27|Maç

6K 389 403
                                    

Eski bölümleri okudukça kusasım geliyor ajahahwajdnd
***

Çarşamba
Maç, ikinci yarıyı bitirmek üzereydi artık. Bora'nın, Cihan'a taktığı çelmeler ve omuz atmaları sayesinde çocuğun tüm gol atma çabaları ya da pasları boşa gidiyordu. Bora 2 kez uyarı almasına rağmen durmuyordu. Cihan da sinirlerini aldırmış gibi tepkisizdi.

3-2 biz yeniyorduk. Golün birini Emir, birini Bora diğerini ise Hakan atmıştı. Ben maçı dikkatle izlerken Burçak kolumu dürttü. "Ha?" diyerek ona döndüm. Ama cevap vermesini beklemeden maçı kaçırmamak için sahaya geri çevirdim bakışlarımı.

"Bana bak şu çocuk nasıl?" diyerek kaşlarını oynatarak karşı takımın tarafını gösterdi. O tarafa döndüğümde kaledeki sarışına dikkat kesildim.

"Hıı, fena değilmiş." diyip biraz daha süzdüm. "Şirin çocuk."

O sırada biz ne olduğunu anlamadan gelen top sarışın kalecinin anlına çarptı ve çocuk yere yığıldı. Gözlerimiz kocaman açılırken "Sendeki de ne gözmüş kızım..." dedi Burçak. Sınıfındaki kızlar çocuğu alıp sahadan çıkarttılar. O sırada hakem de 10 dakika ara verdi. Kerem ile Emir takımıyla ve kaptanlarıyla kısa bir süre konuştuktan sonra yanımıza oturdular.

"Sakın o terli halinle bana daha fazla yaklaşma!" İşaret parmağımı Kerem'e doğrultup biraz daha Burçak'a yaklaştım. Sinsi bir şekilde sırıttı.

"Ama kanka!" diye 'a'yı uzatarak kollarını açtı.

"Kerem hayı-"

Tam bana sarılacakken Hakan Kerem'in sırtına atladı. Ben de fırsattan istifade yerimden kalkıp ayakta durdum.

"Haqan yavaş! Ciğerimi söktün!"

Herkes kahkaha atarken Hakan gülerek Kerem'den ayrılıp benim eski yerime geçti. "Oğlum o attığım gol neydi lan?"

"Asıl benimki harikaydı." dedi Emir ona bakan kızlara bakış atıp bize dönerken. Ben de kızlara öldürücü bakışlar atıp sohbete geri döndüm.

"Yok abi yok. Benimki bir ayrıydı. Öyle güzel attım ki Yıldız Tilbe'yle bile evlense çocuğu Francisco Lachowski gibi olurdu."

Hepimiz gülerek göz devirdik. Ardından erkekler karşı takımın erkekleri ile ilgili koyu bir sohbete daldılar. Ben de Burçak'ın yanına yaklaşıp sahaya sırtımı dönerek yere oturdum.

"Kınkı şı çıcık sını kısıyır."

Neredeyse dudağını hiç oynatmadan söylediği şeye kaşlarımı çattım. "Ne?"

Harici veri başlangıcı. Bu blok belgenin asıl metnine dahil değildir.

theorem blist_inj {n_orb : Int} {t1 t2 : List Int}
    (h1 : t1.Sublist (PySem.List.pyRange 0 n_orb 1)) (h2 : t2.Sublist (PySem.List.pyRange 0 n_orb 1))
    (h : blist n_orb t1 = blist n_orb t2) : t1 = t2 := by
  have hmem : ∀ j : Int, j ∈ t1 ↔ j ∈ t2 := by
    intro j
    by_cases hj : 0 ≤ j ∧ j < n_orb
    · have hi : n_orb - 1 - j ∈ PySem.List.pyRange 0 n_orb 1 := by
        rw [PySem.List.mem_pyRange_one]; omega
      have := (List.map_inj_left.mp h) (n_orb - 1 - j) hi
      have hjj : n_orb - 1 - (n_orb - 1 - j) = j := by omega
      rw [hjj] at this
      constructor
      · intro hm
        by_contra hm2
        rw [if_pos hm, if_neg hm2] at this
        exact absurd this (by decide)
      · intro hm
        by_contra hm2
        rw [if_neg hm2, if_pos hm] at this
        exact absurd this (by decide)
    · constructor
      · intro hm
        have := (PySem.List.mem_pyRange_one).mp (h1.subset hm); omega
      · intro hm
        have := (PySem.List.mem_pyRange_one).mp (h2.subset hm); omega
  have hs1 : t1.Pairwise (· < ·) := (PySem.List.pairwise_lt_pyRange_one 0 n_orb).sublist h1
  have hs2 : t2.Pairwise (· < ·) := (PySem.List.pairwise_lt_pyRange_one 0 n_orb).sublist h2
  have hn1 : t1.Nodup := h1.nodup (PySem.List.nodup_pyRange_one 0 n_orb)
  have hn2 : t2.Nodup := h2.nodup (PySem.List.nodup_pyRange_one 0 n_orb)
  have hperm : t1.Perm t2 := (List.perm_ext_iff_of_nodup hn1 hn2).mpr hmem
  exact List.Perm.eq_of_pairwise (fun a b _ _ h h' => le_antisymm h h')
    (hs1.imp le_of_lt) (hs2.imp le_of_lt) hperm

theorem maskOf_eq_sum (t : List Int) : maskOf t = (t.map (fun j => (2:Int) ^ j.toNat)).sum := by
  induction t with
  | nil => rfl
  | cons j r ih => simp [maskOf, List.sum_cons] at *; omega

theorem filter_mask_succ (tup : List Int) (hnd : tup.Nodup) (N : Nat) :
    ((tup.filter (fun j => j < ((N:Int) + 1))).map (fun j => (2:Int) ^ j.toNat)).sum
      = (if (N:Int) ∈ tup then 2 ^ N else 0)
        + ((tup.filter (fun j => j < (N:Int))).map (fun j => (2:Int) ^ j.toNat)).sum := by
  induction tup with
  | nil => simp
  | cons j r ih =>
    have hj : j ∉ r := (List.nodup_cons.mp hnd).1
    have ih' := ih (List.nodup_cons.mp hnd).2
    by_cases h1 : j = (N:Int)
    · have hf1 : (j < (N:Int) + 1) := by omega
      have hf2 : ¬ (j < (N:Int)) := by omega
      have hNr : (N:Int) ∉ r := by rw [← h1]; exact hj
      have htn : j.toNat = N := by omega
      rw [if_neg hNr] at ih'
      simp only [List.filter_cons, hf1, hf2, decide_true, decide_false, if_true,
        List.map_cons, List.sum_cons, List.mem_cons, if_pos (Or.inl h1.symm), htn]
      simp at ih' ⊢
      omega
    · have hNj : ¬ ((N:Int) = j) := fun h => h1 h.symm
      by_cases h2 : j < (N:Int)
      · have hf1 : j < (N:Int) + 1 := by omega
        simp only [List.filter_cons, hf1, h2, decide_true, if_true,
          List.map_cons, List.sum_cons, List.mem_cons]
        simp only [hNj, false_or]
        split_ifs at ih' ⊢ <;> linarith
      · have hf1 : ¬ (j < (N:Int) + 1) := by omega
        simp only [List.filter_cons, hf1, h2, decide_false, List.mem_cons]
        simp only [hNj, false_or]
        exact ih'

theorem blist_eq_rev (n_orb : Int) (tup : List Int) :
    blist n_orb tup
      = ((List.range n_orb.toNat).map (fun (k : Nat) => if (k:Int) ∈ tup then '1' else '0')).reverse := by
  apply List.ext_getElem
  · simp [blist, PySem.List.length_pyRange_one]
  · intro i h1 h2
    have hi : i < n_orb.toNat := by
      simpa [blist, PySem.List.length_pyRange_one] using h1
    simp only [blist, List.getElem_map, PySem.List.getElem_pyRange_one, List.getElem_reverse,
      List.getElem_range, List.length_map, List.length_range]
    have h : n_orb - 1 - (0 + (i:Int)) = ((n_orb.toNat - 1 - i : Nat) : Int) := by omega
    rw [h]

theorem pyBin_revmap (tup : List Int) (hnd : tup.Nodup) (hpos : ∀ j ∈ tup, 0 ≤ j) (N : Nat) :
    pyBin (((List.range N).map (fun (k : Nat) => if (k:Int) ∈ tup then '1' else '0')).reverse)
      = ((tup.filter (fun j => j < (N:Int))).map (fun j => (2:Int) ^ j.toNat)).sum := by
  induction N with
  | zero =>
    have : tup.filter (fun j => j < ((0:Nat):Int)) = [] := by
      apply List.filter_eq_nil_iff.mpr
      intro j hj
      have := hpos j hj
      simp; omega
    rw [Nat.cast_zero] at this
    simp [this, pyBin]
  | succ N ih =>
    rw [List.range_succ, List.map_append, List.reverse_append]
    simp only [List.map_cons, List.map_nil, List.reverse_cons, List.reverse_nil,
      List.nil_append, List.cons_append]
    rw [pyBin_cons]
    have hlen : ((List.range N).map (fun (k : Nat) => if (k:Int) ∈ tup then '1' else '0')).reverse.length = N := by
      simp
    rw [hlen, ih]
    have hc : ((N:Int) + 1) = (((N+1:Nat)):Int) := by push_cast; ring
    rw [← hc, filter_mask_succ tup hnd N]
    by_cases hm : (N:Int) ∈ tup
    · simp [hm]
    · simp [hm]

theorem pyBin_blist {n_orb : Int} {tup : List Int}
    (hsub : tup.Sublist (PySem.List.pyRange 0 n_orb 1)) :
    pyBin (blist n_orb tup) = maskOf tup := by
  have hnd : tup.Nodup := hsub.nodup (PySem.List.nodup_pyRange_one 0 n_orb)
  have hmem : ∀ j ∈ tup, 0 ≤ j ∧ j < n_orb := by
    intro j hj
    exact (PySem.List.mem_pyRange_one).mp (hsub.subset hj)
  rw [blist_eq_rev, pyBin_revmap tup hnd (fun j hj => (hmem j hj).1), maskOf_eq_sum]
  congr 1
  congr 1
  apply List.filter_eq_self.mpr
  intro j hj
  have := hmem j hj
  simp only [decide_eq_true_eq]
  omega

Biraz yüksek sesle söylemiş olmalıyım ki Emirlerin bakışları 1 saniyeliğine bize döndü. Onlar tekrar önlerine dönerken Burçak elini anlına koymuş sabır diliyordu.

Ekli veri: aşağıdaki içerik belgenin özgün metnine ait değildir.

-- pv_equiv track=rewrite | github.com/arteiro-tiago/AI-Assignment1 | pancake_brain.py | top_heuristic_raw
-- ===== SOURCE A (Python) =====
-- def gap_raw(stack):
--     n = len(stack)
--     gaps = sum(1 for i in range(n - 1) if abs(stack[i] - stack[i + 1]) != 1)
--     if stack[-1] != n:
--         gaps += 1
--     return gaps
--
-- def top_heuristic_raw(stack):
--     base = gap_raw(stack)
--     if base == 0:
--         return 0
--     n = len(stack)
--     for i in range(1, n):
--         child = stack[:i + 1][::-1] + stack[i + 1:]
--         if gap_raw(child) < base:
--             return base            # existe um flip que melhora então devolve o valor base sem penalidade
--     return base + 1                # nenhum flip melhora então adiciona penalidade de +1
-- ===== SOURCE B (Python) =====
-- def top_heuristic_raw(stack):
--     # O(n): a flip of the prefix [0..i] (i >= 1) only changes the boundary pair
--     # (stack[i], stack[i+1]) into (stack[0], stack[i+1]) (interior pairs survive,
--     # |.| is symmetric); the full reversal (i == n-1) instead moves stack[0] last.
--     # So compute the base gap count and, in the same pass, whether any flip
--     # removes a gap, instead of rebuilding and rescanning every child.
--     n = len(stack)
--     top = stack[0]
--     base = 0
--     improves = False
--     prev = top
--     skip = True  # the first boundary is interior to every flipped prefix
--     for cur in stack[1:]:
--         if abs(prev - cur) != 1:
--             base += 1
--             if not skip and abs(top - cur) == 1:
--                 improves = True
--         prev = cur
--         skip = False
--     if stack[-1] != n:
--         base += 1
--         if top == n:  # full reversal puts the old top last
--             improves = True
--     if base == 0:
--         return 0
--     return base if improves else base + 1
-- ===== Notes on version B (the rewrite author's own statement) =====
-- stated objective: faster
-- what changed: Instead of rebuilding every prefix-flipped child list and rescanning it with gap_raw, B computes the base gap count and, in the same single pass, whether some flip improves it, using the fact that a flip only changes one boundary pair (or, for the full reversal, the last element).
import Mathlib
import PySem

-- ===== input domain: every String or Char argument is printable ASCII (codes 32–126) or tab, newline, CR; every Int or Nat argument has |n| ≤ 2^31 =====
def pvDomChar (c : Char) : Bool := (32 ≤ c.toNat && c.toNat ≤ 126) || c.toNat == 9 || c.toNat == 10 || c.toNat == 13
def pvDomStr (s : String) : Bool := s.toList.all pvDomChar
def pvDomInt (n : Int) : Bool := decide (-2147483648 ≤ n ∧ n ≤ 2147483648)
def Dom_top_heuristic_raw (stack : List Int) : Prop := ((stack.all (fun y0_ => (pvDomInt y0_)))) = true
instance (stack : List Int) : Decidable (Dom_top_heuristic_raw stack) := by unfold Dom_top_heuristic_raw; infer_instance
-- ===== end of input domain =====

-- B replaces A's rebuild-and-rescan of every prefix-flipped child (O(n^2)) by one pass
-- that derives each flip's effect from the single boundary pair it changes (O(n)).

-- ===== PORT A =====
-- helper: Python's gap_raw (in-range index reads ported with pyGetD; stack[-1] raises on [])
def pvGapRaw (stack : List Int) : Int :=
  let n : Int := stack.length
  let gaps : Int := ((PySem.List.pyRange 0 (n - 1) 1).map (fun i =>
      if (PySem.List.pyGetD stack i 0 - PySem.List.pyGetD stack (i + 1) 0).natAbs ≠ 1 then (1 : Int) else 0)).sum
  if PySem.List.pyGetD stack (-1) 0 ≠ n then gaps + 1 else gaps

-- port of A; the early-returning for-loop is the List.any over range(1, n), and
-- 'stack[:i+1][::-1]' is the reversed slice (List.reverse is exact on lists)
def top_heuristic_raw (stack : List Int) : Int :=
  let base := pvGapRaw stack
  if base = 0 then 0
  else
    let n : Int := stack.length
    if (PySem.List.pyRange 1 n 1).any (fun i =>
        let child := (PySem.List.slice stack none (some (i + 1))).reverse ++
                     PySem.List.slice stack (some (i + 1)) none
        pvGapRaw child < base)
    then base
    else base + 1

-- ===== PORT B =====
-- the body of B's for-loop over stack[1:], with loop state (base, improves, prev, skip)
def pvStepB (top : Int) (st : Int × Bool × Int × Bool) (cur : Int) : Int × Bool × Int × Bool :=
  let (base, improves, prev, skip) := st
  if (prev - cur).natAbs ≠ 1 then
    (base + 1, improves || (!skip && ((top - cur).natAbs == 1)), cur, false)
  else
    (base, improves, cur, false)

def top_heuristic_raw_alt (stack : List Int) : Int :=
  let n : Int := stack.length
  let top := PySem.List.pyGetD stack 0 0
  let st := (PySem.List.slice stack (some 1) none).foldl (pvStepB top) (0, false, top, true)
  let base := st.1
  let improves := st.2.1
  let (base, improves) :=
    if PySem.List.pyGetD stack (-1) 0 ≠ n then
      (base + 1, improves || (top == n))
    else (base, improves)
  if base = 0 then 0
  else if improves then base else base + 1

-- ===== PRECONDITION & SPEC =====
-- Python A raises IndexError (stack[-1]) exactly on the empty list, so Pre_ excludes it.
def Pre_top_heuristic_raw (stack : List Int) : Prop := stack ≠ []
instance (stack : List Int) : Decidable (Pre_top_heuristic_raw stack) := by
  unfold Pre_top_heuristic_raw; infer_instance

def pvWitness_top_heuristic_raw : List Int := [2, 1]

def Spec_top_heuristic_raw (stack : List Int) (out : Int) : Prop := out = top_heuristic_raw_alt stack
instance (stack : List Int) (out : Int) : Decidable (Spec_top_heuristic_raw stack out) := by
  unfold Spec_top_heuristic_raw; infer_instance

-- ===== CLAIM (what is proved, stated in full; the proofs are below) =====
def Claim_equal_top_heuristic_raw : Prop := ∀ (stack : List Int), Dom_top_heuristic_raw stack → Pre_top_heuristic_raw stack → Spec_top_heuristic_raw stack (top_heuristic_raw stack)

-- ===== LEMMAS AND PROOFS =====

def gapPairs : List Int → Int
  | a :: b :: t => (if (a - b).natAbs ≠ 1 then 1 else 0) + gapPairs (b :: t)
  | _ => 0

def impFrom (top : Int) : Int → List Int → Bool
  | prev, c :: t => (decide ((prev - c).natAbs ≠ 1) && ((top - c).natAbs == 1)) || impFrom top c t
  | _, [] => false

def MidCond (x : Int) (xs : List Int) : Prop :=
  (∃ k : Nat, 1 ≤ k ∧ k + 1 < (x :: xs).length ∧
      ((x :: xs).getD k 0 - (x :: xs).getD (k + 1) 0).natAbs ≠ 1 ∧
      (x - (x :: xs).getD (k + 1) 0).natAbs = 1)
  ∨ (2 ≤ (x :: xs).length ∧ (x :: xs).getLast?.getD 0 ≠ ((x :: xs).length : Int)
      ∧ x = ((x :: xs).length : Int))

lemma gapPairs_nonneg (l : List Int) : 0 ≤ gapPairs l := by
  match l with
  | [] => simp [gapPairs]
  | [_] => simp [gapPairs]
  | a :: b :: t =>
    have := gapPairs_nonneg (b :: t)
    simp only [gapPairs]
    split <;> omega

lemma sumRangePairs (l : List Int) :
    ((List.range (l.length - 1)).map (fun k =>
      if (l.getD k 0 - l.getD (k + 1) 0).natAbs ≠ 1 then (1 : Int) else 0)).sum = gapPairs l := by
  match l with
  | [] => simp [gapPairs]
  | [_] => simp [gapPairs]
  | a :: b :: t =>
    have ih := sumRangePairs (b :: t)
    simp only [List.length_cons, Nat.add_sub_cancel] at ih ⊢
    rw [List.range_succ_eq_map, List.map_cons, List.map_map, List.sum_cons]
    have hfun : ((fun k => if ((a :: b :: t).getD k 0 - (a :: b :: t).getD (k + 1) 0).natAbs ≠ 1 then (1 : Int) else 0) ∘ Nat.succ)
        = (fun k => if ((b :: t).getD k 0 - (b :: t).getD (k + 1) 0).natAbs ≠ 1 then (1 : Int) else 0) := by
      funext k
      simp [Function.comp]
    rw [hfun, ih]
    simp [gapPairs]

lemma gapPairs_append (xs : List Int) (hx : xs ≠ []) (y : Int) (ys : List Int) :
    gapPairs (xs ++ y :: ys) =
      gapPairs xs + (if ((xs.getLast?.getD 0) - y).natAbs ≠ 1 then 1 else 0) + gapPairs (y :: ys) := by
  match xs with
  | [a] => simp [gapPairs]
  | a :: b :: t =>
    have ih := gapPairs_append (b :: t) (by simp) y ys
    simp only [List.cons_append, gapPairs] at ih ⊢
    rw [ih, List.getLast?_cons_cons]
    ring

lemma gapPairs_concat (xs : List Int) (hx : xs ≠ []) (y : Int) :
    gapPairs (xs ++ [y]) =
      gapPairs xs + (if ((xs.getLast?.getD 0) - y).natAbs ≠ 1 then 1 else 0) := by
  have := gapPairs_append xs hx y []
  simpa [gapPairs] using this

lemma gapPairs_reverse (l : List Int) : gapPairs l.reverse = gapPairs l := by
  match l with
  | [] => rfl
  | [_] => rfl
  | a :: b :: t =>
    have ih := gapPairs_reverse (b :: t)
    rw [List.reverse_cons, gapPairs_concat _ (by simp) a, ih, List.getLast?_reverse]
    simp only [List.head?_cons, Option.getD_some, gapPairs]
    have h2 : (b - a).natAbs = (a - b).natAbs := by omega
    simp only [h2]
    ring

lemma impFrom_iff (top : Int) (l : List Int) : ∀ prev : Int,
    (impFrom top prev l = true ↔ ∃ k : Nat, k + 1 < (prev :: l).length ∧
      ((prev :: l).getD k 0 - (prev :: l).getD (k + 1) 0).natAbs ≠ 1 ∧
      (top - (prev :: l).getD (k + 1) 0).natAbs = 1) := by
  induction l with
  | nil => intro prev; simp [impFrom]
  | cons c t ih =>
    intro prev
    simp only [impFrom, Bool.or_eq_true, Bool.and_eq_true, decide_eq_true_iff, beq_iff_eq, ih c]
    constructor
    · rintro (⟨h1, h2⟩ | ⟨k, hk, h1, h2⟩)
      · exact ⟨0, by simp, by simpa using h1, by simpa using h2⟩
      · exact ⟨k + 1, by simpa using hk, by simpa using h1, by simpa using h2⟩
    · rintro ⟨k, hk, h1, h2⟩
      cases k with
      | zero => exact Or.inl ⟨by simpa using h1, by simpa using h2⟩
      | succ k' => exact Or.inr ⟨k', by simpa using hk, by simpa using h1, by simpa using h2⟩

lemma foldB_char (top : Int) (l : List Int) :
    ∀ (base : Int) (imp : Bool) (prev : Int),
      ((l.foldl (pvStepB top) (base, imp, prev, false)).1 = base + gapPairs (prev :: l) ∧
       (l.foldl (pvStepB top) (base, imp, prev, false)).2.1 = (imp || impFrom top prev l)) := by
  induction l with
  | nil => intro base imp prev; simp [gapPairs, impFrom]
  | cons c t ih =>
    intro base imp prev
    simp only [List.foldl_cons, pvStepB]
    by_cases h : (prev - c).natAbs ≠ 1
    · simp only [if_pos h]
      obtain ⟨h1, h2⟩ := ih (base + 1) (imp || (!false && ((top - c).natAbs == 1))) c
      refine ⟨?_, ?_⟩
      · rw [h1]; simp only [gapPairs, if_pos h]; ring
      · rw [h2]; simp only [impFrom, Bool.not_false, Bool.true_and, decide_eq_true h]
        simp [Bool.or_assoc]
    · simp only [if_neg h]
      obtain ⟨h1, h2⟩ := ih base imp c
      refine ⟨?_, ?_⟩
      · rw [h1]; simp only [gapPairs, if_neg h]; ring
      · rw [h2]; simp only [impFrom]
        have : decide ((prev - c).natAbs ≠ 1) = false := by simpa using h
        simp [this]

lemma foldB_start (top x : Int) (xs : List Int) :
    ((xs.foldl (pvStepB top) (0, false, x, true)).1 = gapPairs (x :: xs) ∧
     (xs.foldl (pvStepB top) (0, false, x, true)).2.1 =
       (match xs with | [] => false | c :: t => impFrom top c t)) := by
  match xs with
  | [] => simp [gapPairs]
  | c :: t =>
    simp only [List.foldl_cons, pvStepB]
    by_cases h : (x - c).natAbs ≠ 1
    · simp only [if_pos h]
      obtain ⟨h1, h2⟩ := foldB_char top t (0 + 1) (false || (!true && ((top - c).natAbs == 1))) c
      refine ⟨?_, ?_⟩
      · rw [h1]; simp only [gapPairs, if_pos h]; ring
      · rw [h2]; simp
    · simp only [if_neg h]
      obtain ⟨h1, h2⟩ := foldB_char top t 0 false c
      refine ⟨?_, ?_⟩
      · rw [h1]; simp [gapPairs, if_neg h]
      · rw [h2]; simp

Sesimi kısıp "Ne diyorsun ne?" dedim.

"Kanka şu çocuk seni kesiyor diyorum." dedikten sonra hızla ekledi. "Ama sakın dönme şimdi."

Kısa bir süre bakışları oraya gidip geldikten sonra başka yere bakarak konuştu.

"Şimdi yavaşça, çaktırmadan..." diyip durdu ve yüzüme mala bakar gibi baktı. "...diyeceğim ama sen şimdi arkanı dönerken yürüyen birini devirip bir de bağırırsın."